PKC translocation: Confocal microscopy.

Methods are a modification of those published previously (20). Pressurized vessels were fixed with 4% paraformaldehyde in different conditions of pressure or stimulation (40 or 100 mmHg in PSS or 40 mmHg in the presence of DPBA 1 μM). Subsequently, the excess of paraformaldehyde was quenched with 100 μM glycine, and the vessels were permeabilized with 0.1% Triton X for 20 min. Preparations were blocked with 10% goat serum for 2 h and were allowed to react overnight with a mouse anti-PKC-α monoclonal antibody (1:500; UBI) in Hanks' solution containing BSA (1%) and penicillin/streptomycin (GIBCO). This antibody gives a single band when used at concentrations of 100:1 or less against smooth muscle whole cell homogenate, has previously been shown to track Ca2+-dependent translocations of PKC-α in enzymatically isolated vascular smooth muscle cells (19), and gives no detectable signal against other isoforms of PKC. Preparations were washed with Hanks'-BSA and were then incubated in the presence of an Oregon green-labeled secondary antimouse antibody (1:500; Vector Laboratories, Burlingame, CA). Whole vessels were mounted on slides with Vectorshield containing a propium iodide-nucleic acid stain (Vector Laboratories) before analysis with the confocal microscope.

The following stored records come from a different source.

-- pv_equiv track=rewrite | github.com/hghyhghy/Codechef-Coding-Ninja | Desktop/DSA/T86/subarrayrange.py | subarray_lies_in_range
-- ===== SOURCE A (Python) =====
-- def subarray_lies_in_range(array:list[int],x:int,y:int)->int:
--
--     n=len(array)
--     count = 0
--
--     for start in range(n):
--
--         max_element = array[start]
--
--         for end in range(start,n):
--
--             max_element=  max(max_element,array[end])
--
--             if x<=max_element<=y:
--
--                 count += 1
--
--     return count
-- ===== SOURCE B (Python) =====
-- def subarray_lies_in_range(array: list[int], x: int, y: int) -> int:
--     # Count subarrays with max in [x, y] as (# subarrays with max <= y) - (# subarrays with max <= x-1),
--     # each computed in one pass via run lengths of elements <= bound.
--     if x > y:
--         return 0
--
--     def count_le(bound):
--         total = 0
--         run = 0
--         for v in array:
--             run = run + 1 if v <= bound else 0
--             total += run
--         return total
--
--     return count_le(y) - count_le(x - 1)
-- ===== Notes on version B (the rewrite author's own statement) =====
-- stated objective: faster
-- what changed: Replaces A's O(n^2) double loop over all (start,end) pairs with running maxima by two O(n) run-length passes: the answer is (# subarrays with max <= y) minus (# subarrays with max <= x-1), each counted in one pass by summing the length of the current run of elements <= bound.
import Mathlib
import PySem

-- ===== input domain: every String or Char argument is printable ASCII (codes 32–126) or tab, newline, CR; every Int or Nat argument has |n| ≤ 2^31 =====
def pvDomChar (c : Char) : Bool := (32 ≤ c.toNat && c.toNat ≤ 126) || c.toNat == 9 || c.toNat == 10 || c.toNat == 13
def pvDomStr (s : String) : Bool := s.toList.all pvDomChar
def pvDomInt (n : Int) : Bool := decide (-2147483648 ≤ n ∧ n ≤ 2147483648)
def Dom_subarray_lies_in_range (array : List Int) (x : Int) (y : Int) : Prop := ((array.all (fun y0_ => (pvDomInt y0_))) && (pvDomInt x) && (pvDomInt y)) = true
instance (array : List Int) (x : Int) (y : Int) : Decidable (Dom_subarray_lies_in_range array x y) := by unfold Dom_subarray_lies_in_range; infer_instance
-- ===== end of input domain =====

-- B replaces A's O(n^2) double loop by two O(n) run-length passes:
-- count of subarrays with max ≤ y minus count of subarrays with max ≤ x-1.

-- ===== PORT A =====
def subarray_lies_in_range (array : List Int) (x : Int) (y : Int) : Int :=
  let n : Int := (array.length : Int)
  (PySem.List.pyRange 0 n 1).foldl
    (fun count start =>
      let max_element := PySem.List.pyGetD array start 0
      ((PySem.List.pyRange start n 1).foldl
        (fun (st : Int × Int) e =>
          let m := max st.2 (PySem.List.pyGetD array e 0)
          (if x ≤ m ∧ m ≤ y then st.1 + 1 else st.1, m))
        (count, max_element)).1)
    0

-- ===== PORT B =====
-- helper of B: one pass; run = length of the current run of elements ≤ bound
def pvCountLe (array : List Int) (bound : Int) : Int :=
  (array.foldl
    (fun (st : Int × Int) v =>
      let run := if v ≤ bound then st.2 + 1 else 0
      (st.1 + run, run))
    (0, 0)).1

def subarray_lies_in_range_alt (array : List Int) (x : Int) (y : Int) : Int :=
  if x > y then 0
  else pvCountLe array y - pvCountLe array (x - 1)

-- ===== PRECONDITION & SPEC =====
def Spec_subarray_lies_in_range (array : List Int) (x : Int) (y : Int) (out : Int) : Prop := out = subarray_lies_in_range_alt array x y
instance (array : List Int) (x : Int) (y : Int) (out : Int) : Decidable (Spec_subarray_lies_in_range array x y out) := by unfold Spec_subarray_lies_in_range; infer_instance

-- ===== CLAIM (what is proved, stated in full; the proofs are below) =====
def Claim_equal_subarray_lies_in_range : Prop := ∀ (array : List Int) (x : Int) (y : Int), Dom_subarray_lies_in_range array x y → Spec_subarray_lies_in_range array x y (subarray_lies_in_range array x y)

-- ===== LEMMAS AND PROOFS =====

-- nonempty prefixes of a list
def pvNeps : List Int → List (List Int)
  | [] => []
  | a :: t => [a] :: (pvNeps t).map (a :: ·)

-- all nonempty contiguous segments, grouped by starting position
def pvSegs : List Int → List (List Int)
  | [] => []
  | a :: t => pvNeps (a :: t) ++ pvSegs t

-- maximum of a (nonempty) segment
def pvSmax : List Int → Int
  | [] => 0
  | a :: t => t.foldl max a

-- running maxima, seeded with m
def pvRmx (m : Int) : List Int → List Int
  | [] => []
  | v :: t => max m v :: pvRmx (max m v) t

-- A's inner loop as a function of the suffix list
def pvInner (x y : Int) (st : Int × Int) (l : List Int) : Int × Int :=
  l.foldl
    (fun (st : Int × Int) v =>
      let m := max st.2 v
      (if x ≤ m ∧ m ≤ y then st.1 + 1 else st.1, m))
    st

theorem pvInner_fst (x y : Int) (l : List Int) :
    ∀ (c m : Int), (pvInner x y (c, m) l).1
      = c + ((pvRmx m l).countP (fun mm => decide (x ≤ mm ∧ mm ≤ y)) : Int) := by
  induction l with
  | nil => intro c m; simp [pvInner, pvRmx]
  | cons v t ih =>
    intro c m
    show (pvInner x y ((if x ≤ max m v ∧ max m v ≤ y then c + 1 else c), max m v) t).1 = _
    rw [ih]
    simp only [pvRmx, List.countP_cons]
    by_cases h : x ≤ max m v ∧ max m v ≤ y <;> simp [h] <;> omega

theorem pvNeps_map_foldl_max (t : List Int) :
    ∀ a : Int, (pvNeps t).map (fun s => s.foldl max a) = pvRmx a t := by
  induction t with
  | nil => intro a; simp [pvNeps, pvRmx]
  | cons v t ih =>
    intro a
    simp only [pvNeps, pvRmx, List.map_cons, List.map_map, List.foldl_cons, List.foldl_nil]
    rw [← ih (max a v)]
    rfl

theorem pvNeps_smax (a : Int) (t : List Int) :
    (pvNeps (a :: t)).map pvSmax = pvRmx a (a :: t) := by
  have h : (pvNeps (a :: t)).map pvSmax
      = (pvNeps (a :: t)).map (fun s => s.foldl max a) := by
    apply List.map_congr_left
    intro s hs
    rcases List.mem_cons.mp hs with rfl | hmem
    · simp [pvSmax]
    · obtain ⟨u, _, rfl⟩ := List.mem_map.mp hmem
      simp [pvSmax]
  rw [h, pvNeps_map_foldl_max]

theorem pvA_sum (x y : Int) (xs : List Int) :
    subarray_lies_in_range xs x y
      = ((List.range xs.length).map
          (fun k => (pvInner x y (0, xs.getD k 0) (xs.drop k)).1)).sum := by
  show (PySem.List.pyRange 0 (xs.length : Int) 1).foldl _ 0 = _
  rw [PySem.List.pyRange_zero_nat, List.foldl_map]
  have hcong :
      List.foldl (fun (c : Int) (k : Nat) =>
        ((PySem.List.pyRange (k : Int) ((xs.length : Nat) : Int) 1).foldl
          (fun (st : Int × Int) e =>
            let m := max st.2 (PySem.List.pyGetD xs e 0)
            (if x ≤ m ∧ m ≤ y then st.1 + 1 else st.1, m))
          (c, PySem.List.pyGetD xs (k : Int) 0)).1) 0 (List.range xs.length)
      = List.foldl (fun (c : Int) (k : Nat) =>
          c + (pvInner x y (0, xs.getD k 0) (xs.drop k)).1) 0 (List.range xs.length) := by
    apply PySem.List.foldl_congr_mem
    intro c k _
    have hfold :
        (PySem.List.pyRange (k : Int) ((xs.length : Nat) : Int) 1).foldl
          (fun (st : Int × Int) e =>
            let m := max st.2 (PySem.List.pyGetD xs e 0)
            (if x ≤ m ∧ m ≤ y then st.1 + 1 else st.1, m))
          (c, PySem.List.pyGetD xs (k : Int) 0)
        = pvInner x y (c, PySem.List.pyGetD xs (k : Int) 0) (xs.drop k) :=
      PySem.List.foldl_pyRange_pyGetD' xs 0
        (fun (st : Int × Int) v =>
          let m := max st.2 v
          (if x ≤ m ∧ m ≤ y then st.1 + 1 else st.1, m))
        (c, PySem.List.pyGetD xs (k : Int) 0) (Int.natCast_nonneg k)
    rw [hfold, PySem.List.pyGetD_natCast, pvInner_fst, pvInner_fst]
    omega
  exact hcong.trans (by
    simpa using PySem.List.foldl_add (List.range xs.length)
      (fun k => (pvInner x y (0, xs.getD k 0) (xs.drop k)).1) 0)

theorem pvSum_count (x y : Int) (xs : List Int) :
    ((List.range xs.length).map
        (fun k => (pvInner x y (0, xs.getD k 0) (xs.drop k)).1)).sum
      = ((pvSegs xs).countP (fun s => decide (x ≤ pvSmax s ∧ pvSmax s ≤ y)) : Int) := by
  induction xs with
  | nil => simp [pvSegs]
  | cons a t ih =>
    rw [show (a :: t).length = t.length + 1 from rfl, List.range_succ_eq_map,
      List.map_cons, List.map_map, List.sum_cons]
    have htail : (List.map
          ((fun k => (pvInner x y (0, (a :: t).getD k 0) ((a :: t).drop k)).1) ∘ Nat.succ)
          (List.range t.length))
        = (List.range t.length).map (fun k => (pvInner x y (0, t.getD k 0) (t.drop k)).1) := by
      apply List.map_congr_left
      intro k _
      rfl
    rw [htail, ih]
    have hhead : (pvInner x y (0, (a :: t).getD 0 0) ((a :: t).drop 0)).1
        = ((pvNeps (a :: t)).countP
            (fun s => decide (x ≤ pvSmax s ∧ pvSmax s ≤ y)) : Int) := by
      rw [show ((a :: t).getD 0 0) = a from rfl, show ((a :: t).drop 0) = a :: t from rfl]
      rw [pvInner_fst, ← pvNeps_smax, List.countP_map, Function.comp_def]
      omega
    rw [hhead, show pvSegs (a :: t) = pvNeps (a :: t) ++ pvSegs t from rfl,
      List.countP_append]
    push_cast
    ring

theorem pvA_count (x y : Int) (xs : List Int) :
    subarray_lies_in_range xs x y
      = ((pvSegs xs).countP (fun s => decide (x ≤ pvSmax s ∧ pvSmax s ≤ y)) : Int) := by
  rw [pvA_sum, pvSum_count]

-- B side
def pvPlen (b : Int) : List Int → Nat
  | [] => 0
  | v :: t => if v ≤ b then 1 + pvPlen b t else 0

def pvG (b c r : Int) (l : List Int) : Int :=
  (l.foldl
    (fun (st : Int × Int) v =>
      let run := if v ≤ b then st.2 + 1 else 0
      (st.1 + run, run))
    (c, r)).1

theorem pvG_cons (b c r v : Int) (t : List Int) :
    pvG b c r (v :: t)
      = pvG b (c + (if v ≤ b then r + 1 else 0)) (if v ≤ b then r + 1 else 0) t := rfl

theorem pvG_split (b : Int) (l : List Int) :
    ∀ c r : Int, pvG b c r l = c + pvG b 0 0 l + r * (pvPlen b l : Int) := by
  induction l with
  | nil => intro c r; simp [pvG, pvPlen]
  | cons v t ih =>
    intro c r
    rw [pvG_cons, pvG_cons]
    by_cases h : v ≤ b
    · have e1 := ih (c + (r + 1)) (r + 1)
      have e2 := ih (0 + (0 + 1)) (0 + 1)
      simp only [h, if_true, pvPlen]
      rw [e1, e2]
      push_cast
      ring
    · have e1 := ih (c + 0) 0
      have e2 := ih (0 + 0) 0
      simp only [h, if_false, pvPlen]
      rw [e1, e2]
      push_cast
      ring

theorem pvNeps_countP_all (b : Int) (t : List Int) :
    (pvNeps t).countP (fun s => s.all (· ≤ b)) = pvPlen b t := by
  induction t with
  | nil => simp [pvNeps, pvPlen]
  | cons v t ih =>
    simp only [pvNeps, pvPlen, List.countP_cons, List.countP_map]
    by_cases h : v ≤ b
    · have hc : (pvNeps t).countP ((fun s => s.all (· ≤ b)) ∘ (v :: ·))
          = (pvNeps t).countP (fun s => s.all (· ≤ b)) := by
        apply List.countP_congr
        intro s _
        simp [h]
      rw [hc, ih]
      simp [h]
      omega
    · have hc : (pvNeps t).countP ((fun s => s.all (· ≤ b)) ∘ (v :: ·)) = 0 := by
        rw [List.countP_eq_zero]
        intro s _
        simp [h]
      rw [hc]
      simp [h]

theorem pvG_count (b : Int) (l : List Int) :
    pvG b 0 0 l = ((pvSegs l).countP (fun s => s.all (· ≤ b)) : Int) := by
  induction l with
  | nil => simp [pvG, pvSegs]
  | cons v t ih =>
    rw [pvG_cons]
    by_cases h : v ≤ b
    · simp only [h, if_true]
      rw [pvG_split, ih]
      simp only [pvSegs, List.countP_append, pvNeps, List.countP_cons, List.countP_map]
      have h2 : (pvNeps t).countP ((fun s => s.all (· ≤ b)) ∘ (v :: ·))
          = pvPlen b t := by
        rw [← pvNeps_countP_all b t]
        apply List.countP_congr
        intro s _
        simp [Function.comp, List.all_cons, h]
      rw [h2]
      simp [List.all_cons, h]
      omega
    · simp only [h, if_false]
      rw [pvG_split, ih]
      simp only [pvSegs, List.countP_append, pvNeps, List.countP_cons, List.countP_map]
      have h2 : (pvNeps t).countP ((fun s => s.all (· ≤ b)) ∘ (v :: ·)) = 0 := by
        rw [List.countP_eq_zero]
        intro s _
        simp [Function.comp, List.all_cons, h]
      rw [h2]
      simp [List.all_cons, h]

theorem pvSegs_ne_nil (l : List Int) : ∀ s ∈ pvSegs l, s ≠ [] := by
  induction l with
  | nil => simp [pvSegs]
  | cons v t ih =>
    intro s hs
    simp only [pvSegs, List.mem_append] at hs
    rcases hs with hs | hs
    · revert hs
      show s ∈ [v] :: (pvNeps t).map (v :: ·) → s ≠ []
      intro hs
      rcases List.mem_cons.mp hs with h | h
      · subst h; simp
      · obtain ⟨u, _, rfl⟩ := List.mem_map.mp h
        simp
    · exact ih s hs

theorem pvAll_iff_smax (s : List Int) (hs : s ≠ []) (b : Int) :
    (s.all (· ≤ b)) = decide (pvSmax s ≤ b) := by
  cases s with
  | nil => exact absurd rfl hs
  | cons a t =>
    have hiff : List.foldl max a t ≤ b ↔ (a ≤ b ∧ ∀ v ∈ t, v ≤ b) := by
      constructor
      · intro h
        exact ⟨le_trans (PySem.List.le_foldl_max t a).1 h,
          fun v hv => le_trans ((PySem.List.le_foldl_max t a).2 v hv) h⟩
      · rintro ⟨h1, h2⟩
        rcases PySem.List.foldl_max_mem t a with he | he
        · rw [he]; exact h1
        · exact h2 _ he
    rw [Bool.eq_iff_iff]
    simp [pvSmax, hiff, List.all_eq_true]

theorem pvCountLe_count (b : Int) (l : List Int) :
    pvCountLe l b = ((pvSegs l).countP (fun s => decide (pvSmax s ≤ b)) : Int) := by
  have h0 : pvCountLe l b = pvG b 0 0 l := rfl
  rw [h0, pvG_count]
  congr 1
  apply List.countP_congr
  intro s hs
  rw [pvAll_iff_smax s (pvSegs_ne_nil l s hs) b]

theorem pvCountP_sub {α : Type} (L : List α) (p q : α → Bool)
    (h : ∀ s ∈ L, q s = true → p s = true) :
    ((L.countP (fun s => p s && !q s)) : Int) = (L.countP p : Int) - (L.countP q : Int) := by
  induction L with
  | nil => simp
  | cons a t ih =>
    have ih' := ih (fun s hs => h s (List.mem_cons_of_mem a hs))
    simp only [List.countP_cons]
    by_cases hq : q a = true
    · have hp := h a List.mem_cons_self hq
      simp only [hq, hp, Bool.not_true, Bool.and_false]
      push_cast
      omega
    · simp only [Bool.not_eq_true] at hq
      simp only [hq, Bool.not_false, Bool.and_true]
      by_cases hp : p a = true <;> simp only [hp, Bool.false_eq_true, if_true, if_false] <;>
        push_cast <;> omega

-- ===== VERDICT (by name: the statement is the Claim_ definition above) =====
theorem subarray_lies_in_range_spec : Claim_equal_subarray_lies_in_range := by
  intro array x y _
  show subarray_lies_in_range array x y = subarray_lies_in_range_alt array x y
  rw [pvA_count, subarray_lies_in_range_alt]
  by_cases hxy : x > y
  · rw [if_pos hxy]
    have h : ((pvSegs array).countP (fun s => decide (x ≤ pvSmax s ∧ pvSmax s ≤ y))) = 0 := by
      rw [List.countP_eq_zero]
      intro s _
      simp only [decide_eq_true_eq]
      intro ⟨h1, h2⟩
      omega
    rw [h]
    rfl
  · rw [if_neg hxy]
    rw [pvCountLe_count, pvCountLe_count]
    rw [← pvCountP_sub _ _ _ (fun s _ hq => by
      simp only [decide_eq_true_eq] at hq ⊢
      omega)]
    congr 1
    apply List.countP_congr
    intro s _
    simp only [decide_eq_true_eq, Bool.and_eq_true, Bool.not_eq_true',
      decide_eq_false_iff_not]
    constructor
    · intro ⟨h1, h2⟩; exact ⟨h2, by omega⟩
    · intro ⟨h1, h2⟩; exact ⟨by omega, h1⟩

Images were obtained using a Leica TCS 4D Confocal Laser Scanning Microscope equipped with an Argon-Krypton laser and Leica ×40 [numeric aperture (NA) 1.0] and ×100 (NA 1.4) oil immersion, infinity-corrected objectives. Pin holes of 60 and 140 μm were used for the ×40 and ×100 objectives, respectively. The microscope was controlled using SCANware version 5.1a run on a MS-DOS based microcomputer. A laser line at 488 nm was used for excitation with a 530 ± 15-nm (band pass) emission filter for Oregon green, whereas an excitation wavelength of 568 nm with an LP 590 emission filter was used for the nuclear stain. Sixteen sections with a 1-μm Z-step size were obtained. For each optical section, eight scans were signal averaged.

Twenty-kilodalton myosin light chain phosphorylation measurements.

Phosphorylation of 20-kDa myosin light chains (MLC20) was measured using glycerol-urea minigels. The vessels were rapidly removed from the experimental apparatus and immediately frozen (within 3 s) by immersion for 60 min in an acetone-dry ice slurry containing 10% TCA and 10 mM dithiothreitol (DTT). Frozen vessels were gradually warmed up to room temperature, followed by five rinses with acetone containing 5 mM DTT to remove TCA, and then were stored at −80°C before use. In general, two vessel segments (5–7 mm total length) from a given protocol were combined for one phosphorylation measurement. The samples were suspended in 20 μl of urea sample buffer [8.0 M urea, 20 mM Tris base, 23 mM glycine (pH 8.6), 10 mM DTT, 10% glycerol, and 0.04% bromphenol blue], applied to glycerol-urea minigels (10% acrylamide/0.8% bisacrylamide, 40% glycerol, 20 mM Tris base, and 23 mM glycine), and subjected to electrophoresis at 400 V constant voltage until the dye front ran off. Electrophoretic transfer of proteins from the gels on PVDF membranes was carried out. The membrane was blocked in 5% milk solution for 30 min and then was incubated overnight at 4°C with a specific MLC20 monoclonal antibody (1:1,000; Sigma). The blot was then placed in an anti-mouse IgG (goat) conjugated with horseradish peroxidase (1:1,000; Calbiochem) and was visualized with chemiluminescence (Super Signal; Pierce, Rockford, IL). The MLC20 bands were quantitated densitometrically using NIH image, and the MLC20 phosphorylation levels were expressed as the area of phosphorylated MLC20 divided by the total area of MLC20 times 100%. Care was taken to ensure that bands subjected to densitometry were not saturated.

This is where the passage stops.